Exercise requirements: Please reproduce the entries below exactly, starting at the first line and ending with the line that holds "-- stated objective: faster".

The records:
-- pv_equiv track=rewrite | github.com/provost414/tp-algo1.2 | TP1_valentin_provost.py | reacomodar_piramide
-- ===== SOURCE A (Python) =====
-- def reacomodar_piramide(filas, palitos) -> list[list[str]]:
--
--     guardar_palitos_por_filas_bis = []
--
--     for i in range(0, filas+1):
--         fila = palitos[:i]
--         guardar_palitos_por_filas_bis.append(fila)
--         palitos = palitos[i:]
--
--     guardar_palitos_por_filas_bis = [fila for fila in guardar_palitos_por_filas_bis if fila != []]
--
--     if len(guardar_palitos_por_filas_bis) > 1:
--
--         ultima_fila = len(guardar_palitos_por_filas_bis)-1
--
--         if len(guardar_palitos_por_filas_bis[ultima_fila]) <= len(guardar_palitos_por_filas_bis[ultima_fila-1]):
--             i = 0
--
--             while len(guardar_palitos_por_filas_bis[ultima_fila]) > 0:
--                 guardar_palitos_por_filas_bis[i].append(guardar_palitos_por_filas_bis[ultima_fila].pop())
--                 i = i + 1
--             guardar_palitos_por_filas_bis.pop()
--
--     return guardar_palitos_por_filas_bis
-- ===== SOURCE B (Python) =====
-- def reacomodar_piramide(filas, palitos) -> list[list[str]]:
--     # Single pass: cut rows of sizes 1,2,... directly, stopping as soon as the
--     # sticks run out (surplus beyond `filas` rows is discarded as in A).
--     rows = []
--     pos = 0
--     i = 1
--     while i <= filas and pos < len(palitos):
--         rows.append(palitos[pos:pos + i])
--         pos += i
--         i += 1
--     # If the last row is not longer than the previous one, recombine: drop it
--     # and extend rows 0,1,... with its elements taken from the back.
--     if len(rows) > 1 and len(rows[-1]) <= len(rows[-2]):
--         last = rows.pop()
--         rows = [row + [x] for row, x in zip(rows, reversed(last))] + rows[len(last):]
--     return rows
-- ===== Notes on version B (the rewrite author's own statement) =====
-- stated objective: faster
-- what changed: One early-stopping pass cuts rows of sizes 1,2,... directly from positions (no repeated tail re-slicing, no filtering of empty rows), and the redistribution is a zip of the reversed leftover with the leading rows instead of A's in-place pop-and-append while loop.
import Mathlib
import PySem

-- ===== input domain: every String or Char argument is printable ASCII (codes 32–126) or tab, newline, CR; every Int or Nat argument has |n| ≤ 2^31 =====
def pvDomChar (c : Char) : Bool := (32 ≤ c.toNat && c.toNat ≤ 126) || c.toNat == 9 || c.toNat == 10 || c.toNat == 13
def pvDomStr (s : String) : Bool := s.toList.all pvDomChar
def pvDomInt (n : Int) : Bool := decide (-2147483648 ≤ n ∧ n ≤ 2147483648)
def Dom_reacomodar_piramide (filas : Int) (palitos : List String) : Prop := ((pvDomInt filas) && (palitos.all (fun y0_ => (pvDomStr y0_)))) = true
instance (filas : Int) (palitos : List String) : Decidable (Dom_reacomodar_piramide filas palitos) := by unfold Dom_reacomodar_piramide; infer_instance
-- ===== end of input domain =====

-- B replaces A's range-and-filter row building and in-place pop/append while loop by one
-- early-stopping cutting pass plus a zip recombination of the reversed leftover row.

-- ===== PORT A =====
-- the while loop: `while len(rows[ultima]) > 0: rows[i].append(rows[ultima].pop()); i += 1`
-- (fuel = initial length of rows[ultima]; each iteration removes one element of it,
-- exactly Python's iteration count). In-range Python indexing ported as List.getD/getLast?.
def pvAWhile (fuel : Nat) (rows : List (List String)) (ultima i : Nat) : List (List String) :=
  match fuel with
  | 0 => rows
  | fuel + 1 =>
    let last := rows.getD ultima []
    if last.length > 0 then
      let x := (last.getLast?).getD ""                  -- rows[ultima].pop()
      let rows' := rows.set ultima last.dropLast
      let rows'' := rows'.set i ((rows'.getD i []) ++ [x])  -- rows[i].append(x)
      pvAWhile fuel rows'' ultima (i + 1)
    else rows

def reacomodar_piramide (filas : Int) (palitos : List String) : List (List String) :=
  let built := (PySem.List.pyRange 0 (filas + 1) 1).foldl
      (fun (st : List (List String) × List String) i =>
        (st.1 ++ [PySem.List.slice st.2 none (some i)],   -- fila = palitos[:i]
         PySem.List.slice st.2 (some i) none))            -- palitos = palitos[i:]
      (([] : List (List String)), palitos)
  let rows := built.1.filter (fun fila => fila ≠ [])
  if rows.length > 1 then
    let ultima := rows.length - 1
    if (rows.getD ultima []).length ≤ (rows.getD (ultima - 1) []).length then
      (pvAWhile (rows.getD ultima []).length rows ultima 0).dropLast  -- rows.pop() at the end
    else rows
  else rows

-- ===== PORT B =====
-- the while loop: `while i <= filas and pos < len(palitos): rows.append(palitos[pos:pos+i]); …`
-- (parameter i below is Python's i - 1, so the loop starts at i = 0)
def pvBBuild (filas : Int) (palitos : List String) (pos i : Nat) : List (List String) :=
  if h : (i : Int) + 1 ≤ filas ∧ pos < palitos.length then
    ((palitos.drop pos).take (i + 1)) :: pvBBuild filas palitos (pos + (i + 1)) (i + 1)
  else []
termination_by palitos.length - pos
decreasing_by omega

def reacomodar_piramide_alt (filas : Int) (palitos : List String) : List (List String) :=
  let rows := pvBBuild filas palitos 0 0
  let last := (rows.getLast?).getD []                       -- rows[-1]
  let body := rows.dropLast                                 -- rows after rows.pop()
  if rows.length > 1 ∧ last.length ≤ ((body.getLast?).getD []).length then
    (body.zip last.reverse).map (fun p => p.1 ++ [p.2]) ++ body.drop last.length
  else rows

-- ===== PRECONDITION & SPEC =====
def Spec_reacomodar_piramide (filas : Int) (palitos : List String) (out : List (List String)) : Prop := out = reacomodar_piramide_alt filas palitos
instance (filas : Int) (palitos : List String) (out : List (List String)) : Decidable (Spec_reacomodar_piramide filas palitos out) := by unfold Spec_reacomodar_piramide; infer_instance

-- ===== CLAIM (what is proved, stated in full; the proofs are below) =====
def Claim_equal_reacomodar_piramide : Prop := ∀ (filas : Int) (palitos : List String), Dom_reacomodar_piramide filas palitos → Spec_reacomodar_piramide filas palitos (reacomodar_piramide filas palitos)

-- ===== LEMMAS AND PROOFS =====

-- proof-side normal form of the row list: `cnt` more rows allowed, next row size `i0`
def bCut : Nat → Nat → List String → List (List String)
  | 0, _, _ => []
  | cnt + 1, i0, rest => if rest = [] then [] else rest.take i0 :: bCut cnt (i0 + 1) (rest.drop i0)

theorem bCut_nil (cnt i0 : Nat) : bCut cnt i0 [] = [] := by
  cases cnt <;> simp [bCut]

theorem bCut_row_len (cnt : Nat) :
    ∀ (i0 : Nat) (rest : List String) (j : Nat),
      ((bCut cnt i0 rest).getD j []).length ≤ i0 + j := by
  induction cnt with
  | zero => intro i0 rest j; simp [bCut]
  | succ n ih =>
    intro i0 rest j
    rw [bCut]
    by_cases hr : rest = []
    · simp [hr]
    · rw [if_neg hr]
      cases j with
      | zero => simp
      | succ m =>
        simp only [List.getD_cons_succ]
        have := ih (i0 + 1) (rest.drop i0) m
        omega

-- B's builder produces exactly the bCut rows
theorem pvBBuild_eq_bCut (filas : Int) (palitos : List String) :
    ∀ (cnt pos i : Nat), (filas - i).toNat = cnt →
      pvBBuild filas palitos pos i = bCut cnt (i + 1) (palitos.drop pos) := by
  intro cnt
  induction cnt with
  | zero =>
    intro pos i h
    rw [pvBBuild]
    have hng : ¬ ((i : Int) + 1 ≤ filas ∧ pos < palitos.length) := by
      rintro ⟨h1, _⟩; omega
    rw [dif_neg hng]
    simp [bCut]
  | succ n ih =>
    intro pos i h
    rw [pvBBuild, bCut]
    by_cases hp : pos < palitos.length
    · have hf : (i : Int) + 1 ≤ filas := by omega
      have hne : palitos.drop pos ≠ [] := by
        simp [List.drop_eq_nil_iff]; omega
      rw [dif_pos ⟨hf, hp⟩, if_neg hne]
      rw [ih (pos + (i + 1)) (i + 1) (by omega)]
      simp [List.drop_drop]
    · have hng : ¬ ((i : Int) + 1 ≤ filas ∧ pos < palitos.length) := by
        rintro ⟨_, h2⟩; exact hp h2
      have hdn : palitos.drop pos = [] := by
        simp [List.drop_eq_nil_iff]; omega
      rw [dif_neg hng]
      simp [hdn]

-- A's fold-and-filter row building produces the same bCut rows
theorem foldA_eq_bCut (cnt : Nat) :
    ∀ (i0 : Nat) (rest : List String) (acc : List (List String)), 1 ≤ i0 →
      ((((List.range' i0 cnt 1).map (fun k => ((k : Nat) : Int))).foldl
        (fun (st : List (List String) × List String) i =>
          (st.1 ++ [PySem.List.slice st.2 none (some i)],
           PySem.List.slice st.2 (some i) none)) (acc, rest)).1.filter (fun fila => fila ≠ [])) =
      acc.filter (fun fila => fila ≠ []) ++ bCut cnt i0 rest := by
  induction cnt with
  | zero => intro i0 rest acc _; simp [bCut]
  | succ n ih =>
    intro i0 rest acc h1
    rw [List.range'_succ, bCut]
    simp only [List.map_cons, List.foldl_cons]
    rw [PySem.List.slice_to_natCast, PySem.List.slice_from_natCast]
    rw [ih (i0 + 1) (rest.drop i0) (acc ++ [rest.take i0]) (by omega)]
    by_cases hr : rest = []
    · subst hr
      simp [bCut_nil]
    · rw [if_neg hr]
      have hne : rest.take i0 ≠ [] := by
        simp [List.take_eq_nil_iff]
        constructor <;> [omega; exact hr]
      rw [List.filter_append]
      simp [hne]

-- the while loop pops the leftover row from the back onto rows i, i+1, …
theorem pvAWhile_spec (n : Nat) :
    ∀ (l : List String) (body : List (List String)) (i : Nat),
      l.length = n → i + l.length ≤ body.length →
      pvAWhile l.length (body ++ [l]) body.length i =
        (body.take i ++ ((body.drop i).zip l.reverse).map (fun p => p.1 ++ [p.2]) ++
          body.drop (i + l.length)) ++ [[]] := by
  induction n with
  | zero =>
    intro l body i hl hle
    have hln : l = [] := List.eq_nil_of_length_eq_zero hl
    subst hln
    simp [pvAWhile]
  | succ m ih =>
    intro l body i hl hle
    have hlne : l ≠ [] := by intro h; subst h; simp at hl
    have hib : i < body.length := by omega
    rw [hl]
    simp only [pvAWhile]
    have hget : (body ++ [l]).getD body.length [] = l := by
      simp [List.getD_eq_getElem?_getD]
    rw [hget]
    rw [if_pos (by omega : l.length > 0)]
    have hx : (l.getLast?).getD "" = l.getLast hlne := by
      rw [List.getLast?_eq_some_getLast hlne]; rfl
    rw [hx]
    have hset1 : (body ++ [l]).set body.length l.dropLast = body ++ [l.dropLast] := by
      rw [List.set_append]; simp
    rw [hset1]
    have hgetDi : (body ++ [l.dropLast]).getD i [] = body[i] := by
      simp [List.getD_eq_getElem?_getD, List.getElem?_append_left hib,
        List.getElem?_eq_getElem hib]
    rw [hgetDi]
    have hset2 : (body ++ [l.dropLast]).set i (body[i] ++ [l.getLast hlne]) =
        body.set i (body[i] ++ [l.getLast hlne]) ++ [l.dropLast] := by
      rw [List.set_append, if_pos hib]
    rw [hset2]
    have hdm : l.dropLast.length = m := by
      rw [List.length_dropLast, hl]; omega
    have hblen : body.length = (body.set i (body[i] ++ [l.getLast hlne])).length := by
      rw [List.length_set]
    rw [hblen]
    rw [← hdm]
    rw [ih l.dropLast (body.set i (body[i] ++ [l.getLast hlne])) (i+1) hdm
      (by rw [List.length_set]; omega)]
    have h1 : (body.set i (body[i] ++ [l.getLast hlne])).take (i+1) =
        body.take i ++ [body[i] ++ [l.getLast hlne]] := by
      rw [List.take_set, List.take_add_one, List.getElem?_eq_getElem hib]
      rw [List.set_append]
      simp [List.length_take, Nat.min_eq_left (le_of_lt hib)]
    have h2 : (body.set i (body[i] ++ [l.getLast hlne])).drop (i+1) = body.drop (i+1) := by
      rw [List.drop_set, if_pos (by omega : i < i + 1)]
    have h3 : (body.set i (body[i] ++ [l.getLast hlne])).drop (i+1+l.dropLast.length) =
        body.drop (i+1+l.dropLast.length) := by
      rw [List.drop_set, if_pos (by omega : i < i + 1 + l.dropLast.length)]
    rw [h1, h2, h3]
    have hrev : l.reverse = l.getLast hlne :: l.dropLast.reverse := by
      conv_lhs => rw [← List.dropLast_append_getLast hlne]
      simp
    rw [hrev]
    have hdropi : body.drop i = body[i] :: body.drop (i+1) := List.drop_eq_getElem_cons hib
    rw [hdropi]
    have harith : i + (l.dropLast.length + 1) = i + 1 + l.dropLast.length := by omega
    rw [harith]
    simp [List.append_assoc]
    rw [hdropi, List.zip_cons_cons, List.map_cons, List.cons_append]

-- Python rows[-1] / rows[-2] as getD accesses
theorem getD_last (xs : List (List String)) (_h : xs ≠ []) :
    xs.getD (xs.length - 1) [] = (xs.getLast?).getD [] := by
  rw [List.getD_eq_getElem?_getD, List.getLast?_eq_getElem?]

theorem getD_prev (xs : List (List String)) (h : 1 < xs.length) :
    xs.getD (xs.length - 1 - 1) [] = (xs.dropLast.getLast?).getD [] := by
  rw [List.getD_eq_getElem?_getD, List.getLast?_eq_getElem?, List.length_dropLast]
  rw [List.getElem?_dropLast]
  rw [if_pos (by omega)]

-- ===== VERDICT (by name: the statement is the Claim_ definition above) =====
theorem reacomodar_piramide_spec : Claim_equal_reacomodar_piramide := by
  intro filas palitos _
  unfold Spec_reacomodar_piramide
  simp only [reacomodar_piramide, reacomodar_piramide_alt]
  have hrowsB : pvBBuild filas palitos 0 0 = bCut filas.toNat 1 palitos := by
    have h := pvBBuild_eq_bCut filas palitos filas.toNat 0 0 (by omega)
    simpa using h
  have hrowsA :
      (((PySem.List.pyRange 0 (filas + 1) 1).foldl
        (fun (st : List (List String) × List String) i =>
          (st.1 ++ [PySem.List.slice st.2 none (some i)],
           PySem.List.slice st.2 (some i) none))
        (([] : List (List String)), palitos)).1.filter (fun fila => fila ≠ [])) =
      bCut filas.toNat 1 palitos := by
    by_cases hf : 0 ≤ filas
    · have hpr : PySem.List.pyRange 0 (filas + 1) 1 =
          (List.range' 0 (filas.toNat + 1) 1).map (fun k => ((k : Nat) : Int)) := by
        rw [PySem.List.pyRange_one]
        have h1 : (filas + 1 - 0).toNat = filas.toNat + 1 := by omega
        rw [h1, List.range_eq_range']
        simp
      rw [hpr, List.range'_succ]
      simp only [List.map_cons, List.foldl_cons]
      rw [PySem.List.slice_to_natCast, PySem.List.slice_from_natCast]
      simp only [List.take_zero, List.drop_zero, List.nil_append]
      rw [foldA_eq_bCut filas.toNat 1 palitos [[]] (le_refl 1)]
      simp
    · have hz : PySem.List.pyRange 0 (filas + 1) 1 = [] := by
        rw [PySem.List.pyRange_one]
        have h1 : (filas + 1 - 0).toNat = 0 := by omega
        rw [h1]; simp
      rw [hz]
      have h0 : filas.toNat = 0 := by omega
      rw [h0]
      simp [bCut]
  rw [hrowsA, hrowsB]
  set rows := bCut filas.toNat 1 palitos with hrows
  by_cases hlen : rows.length > 1
  · have hne : rows ≠ [] := by
      intro h; rw [h] at hlen; simp at hlen
    have hgl := getD_last rows hne
    have hgp := getD_prev rows hlen
    rw [if_pos hlen, hgl, hgp]
    by_cases hc : (rows.getLast?.getD []).length ≤ (rows.dropLast.getLast?.getD []).length
    · rw [if_pos hc, if_pos ⟨hlen, hc⟩]
      have hl : rows.getLast?.getD [] = rows.getLast hne := by
        rw [List.getLast?_eq_some_getLast hne]; rfl
      have hsplit : rows.dropLast ++ [rows.getLast hne] = rows :=
        List.dropLast_append_getLast hne
      have hprevlen : (rows.dropLast.getLast?.getD []).length ≤ rows.length - 1 := by
        rw [← hgp]
        have hb := bCut_row_len filas.toNat 1 palitos (rows.length - 1 - 1)
        rw [← hrows] at hb
        omega
      have hlb : 0 + (rows.getLast hne).length ≤ rows.dropLast.length := by
        rw [List.length_dropLast, ← hl]; omega
      have hulen : rows.length - 1 = rows.dropLast.length := by
        rw [List.length_dropLast]
      have key := pvAWhile_spec (rows.getLast hne).length (rows.getLast hne)
        rows.dropLast 0 rfl hlb
      rw [hsplit] at key
      rw [hl, hulen, key]
      rw [List.dropLast_concat]
      simp
    · rw [if_neg hc, if_neg (by tauto)]
  · rw [if_neg hlen, if_neg (by tauto)]
-- the state after A's FIRST outer iteration is StA [x0]
theorem firstLem (x0 : Int) (l' : List Int) (assoc : List (Int × List Int)) :
    outerStep (x0 :: l') assoc x0 = StA (x0 :: l') assoc [x0] := by
  have hx0s : x0 ∈ PySem.Set.ofList (x0 :: l') := (PySem.Set.mem_ofList _ _).2 (List.mem_cons_self ..)
  unfold outerStep
  by_cases hd : dkey assoc x0 = true
  · rw [show ens assoc x0 = assoc by simp [ens, hd]]
    rw [innerLem x0 (x0 :: l') assoc hd]
    unfold StA
    congr 1
    · apply List.map_congr_left
      intro pr hpr
      by_cases hmem : pr.1 ∈ PySem.Set.ofList (x0 :: l')
      · rw [if_pos hmem]
        by_cases hkx : pr.1 = x0
        · unfold innerF
          rw [if_pos hkx]
          subst hkx
          rw [Vp_single_self, upd_l_eq_upd_s]
        · have hkl : pr.1 ∈ x0 :: l' := (PySem.Set.mem_ofList _ _).1 hmem
          unfold innerF
          rw [if_neg hkx, if_pos ⟨hkl, hkx⟩, Vp_single_other _ _ _ _ hkx]
      · rw [if_neg hmem]
        have hkx : pr.1 ≠ x0 := fun h => hmem (h ▸ hx0s)
        have hkl : pr.1 ∉ x0 :: l' := fun h => hmem ((PySem.Set.mem_ofList _ _).2 h)
        unfold innerF
        rw [if_neg hkx, if_neg (by rintro ⟨h, _⟩; exact hkl h)]
    · rw [show (PySem.Set.ofList (x0 :: l')).filter (fun e => !dkey assoc e)
            = (PySem.Set.ofList (x0 :: l')).filter (fun e => e != x0 && !dkey assoc e) by
          apply List.filter_congr
          intro e he
          by_cases hex : e = x0
          · subst hex; simp [hd]
          · simp [hex]]
      apply List.map_congr_left
      intro e he
      obtain ⟨hes, hcond⟩ := List.mem_filter.1 he
      have hex : e ≠ x0 := by
        intro h
        subst h
        simp [hd] at hcond
      rw [Vp_single_other _ _ _ _ hex]
      rfl
  · have hd' : dkey assoc x0 = false := by
      cases hb : dkey assoc x0
      · rfl
      · exact absurd hb hd
    have hnox : ∀ p ∈ assoc, p.1 ≠ x0 := dkey_false_no_key assoc x0 hd'
    rw [show ens assoc x0 = assoc ++ [(x0, [])] by simp [ens, hd']]
    rw [innerLem x0 (x0 :: l') _ (by rw [dkey_append]; simp [dkey])]
    rw [List.map_append]
    unfold StA
    rw [show (PySem.Set.ofList (x0 :: l')).filter (fun e => !dkey assoc e)
          = x0 :: (PySem.Set.discard (PySem.Set.ofList l') x0).filter (fun e => !dkey assoc e) by
        rw [PySem.Set.ofList_cons, List.filter_cons, if_pos (by simp [hd'])]]
    rw [List.map_cons]
    rw [show innerF x0 (x0 :: l') (x0, [])
          = (x0, PySem.Set.update [] ((x0 :: l').filter (fun z => z != x0))) by
        unfold innerF
        rw [if_pos rfl]]
    simp only [List.map_nil]
    rw [List.append_assoc, List.singleton_append]
    congr 1
    · apply List.map_congr_left
      intro pr hpr
      have hkx := hnox pr hpr
      by_cases hmem : pr.1 ∈ PySem.Set.ofList (x0 :: l')
      · rw [if_pos hmem]
        have hkl : pr.1 ∈ x0 :: l' := (PySem.Set.mem_ofList _ _).1 hmem
        unfold innerF
        rw [if_neg hkx, if_pos ⟨hkl, hkx⟩, Vp_single_other _ _ _ _ hkx]
      · rw [if_neg hmem]
        have hkl : pr.1 ∉ x0 :: l' := fun h => hmem ((PySem.Set.mem_ofList _ _).2 h)
        unfold innerF
        rw [if_neg hkx, if_neg (by rintro ⟨h, _⟩; exact hkl h)]
    · congr 1
      · dsimp only; rw [Vp_single_self, upd_l_eq_upd_s]
      · have hdk : ∀ e, dkey (assoc ++ [(x0, [])]) e = (dkey assoc e || (x0 == e)) := by
          intro e
          rw [dkey_append]
          simp [dkey]
        simp only [hdk]
        rw [PySem.Set.ofList_cons, List.filter_cons, if_neg (by simp)]
        rw [show (PySem.Set.discard (PySem.Set.ofList l') x0).filter
              (fun e => e != x0 && !(dkey assoc e || (x0 == e)))
            = (PySem.Set.discard (PySem.Set.ofList l') x0).filter (fun e => !dkey assoc e) by
          apply List.filter_congr
          intro e he
          have hex : e ≠ x0 := ((PySem.Set.mem_discard _ _ _).1 he).2
          have h1 : (e != x0) = true := by simp [hex]
          have h2 : (x0 == e) = false := by simp [Ne.symm hex]
          rw [h1, h2]
          simp]
        apply List.map_congr_left
        intro e he
        have hex : e ≠ x0 := ((PySem.Set.mem_discard _ _ _).1 (List.mem_filter.1 he).1).2
        rw [Vp_single_other _ _ _ _ hex]
        rfl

Reply to the exercise:
-- pv_equiv track=rewrite | github.com/provost414/tp-algo1.2 | TP1_valentin_provost.py | reacomodar_piramide
-- ===== SOURCE A (Python) =====
-- def reacomodar_piramide(filas, palitos) -> list[list[str]]:
--
--     guardar_palitos_por_filas_bis = []
--
--     for i in range(0, filas+1):
--         fila = palitos[:i]
--         guardar_palitos_por_filas_bis.append(fila)
--         palitos = palitos[i:]
--
--     guardar_palitos_por_filas_bis = [fila for fila in guardar_palitos_por_filas_bis if fila != []]
--
--     if len(guardar_palitos_por_filas_bis) > 1:
--
--         ultima_fila = len(guardar_palitos_por_filas_bis)-1
--
--         if len(guardar_palitos_por_filas_bis[ultima_fila]) <= len(guardar_palitos_por_filas_bis[ultima_fila-1]):
--             i = 0
--
--             while len(guardar_palitos_por_filas_bis[ultima_fila]) > 0:
--                 guardar_palitos_por_filas_bis[i].append(guardar_palitos_por_filas_bis[ultima_fila].pop())
--                 i = i + 1
--             guardar_palitos_por_filas_bis.pop()
--
--     return guardar_palitos_por_filas_bis
-- ===== SOURCE B (Python) =====
-- def reacomodar_piramide(filas, palitos) -> list[list[str]]:
--     # Single pass: cut rows of sizes 1,2,... directly, stopping as soon as the
--     # sticks run out (surplus beyond `filas` rows is discarded as in A).
--     rows = []
--     pos = 0
--     i = 1
--     while i <= filas and pos < len(palitos):
--         rows.append(palitos[pos:pos + i])
--         pos += i
--         i += 1
--     # If the last row is not longer than the previous one, recombine: drop it
--     # and extend rows 0,1,... with its elements taken from the back.
--     if len(rows) > 1 and len(rows[-1]) <= len(rows[-2]):
--         last = rows.pop()
--         rows = [row + [x] for row, x in zip(rows, reversed(last))] + rows[len(last):]
--     return rows
-- ===== Notes on version B (the rewrite author's own statement) =====
-- stated objective: faster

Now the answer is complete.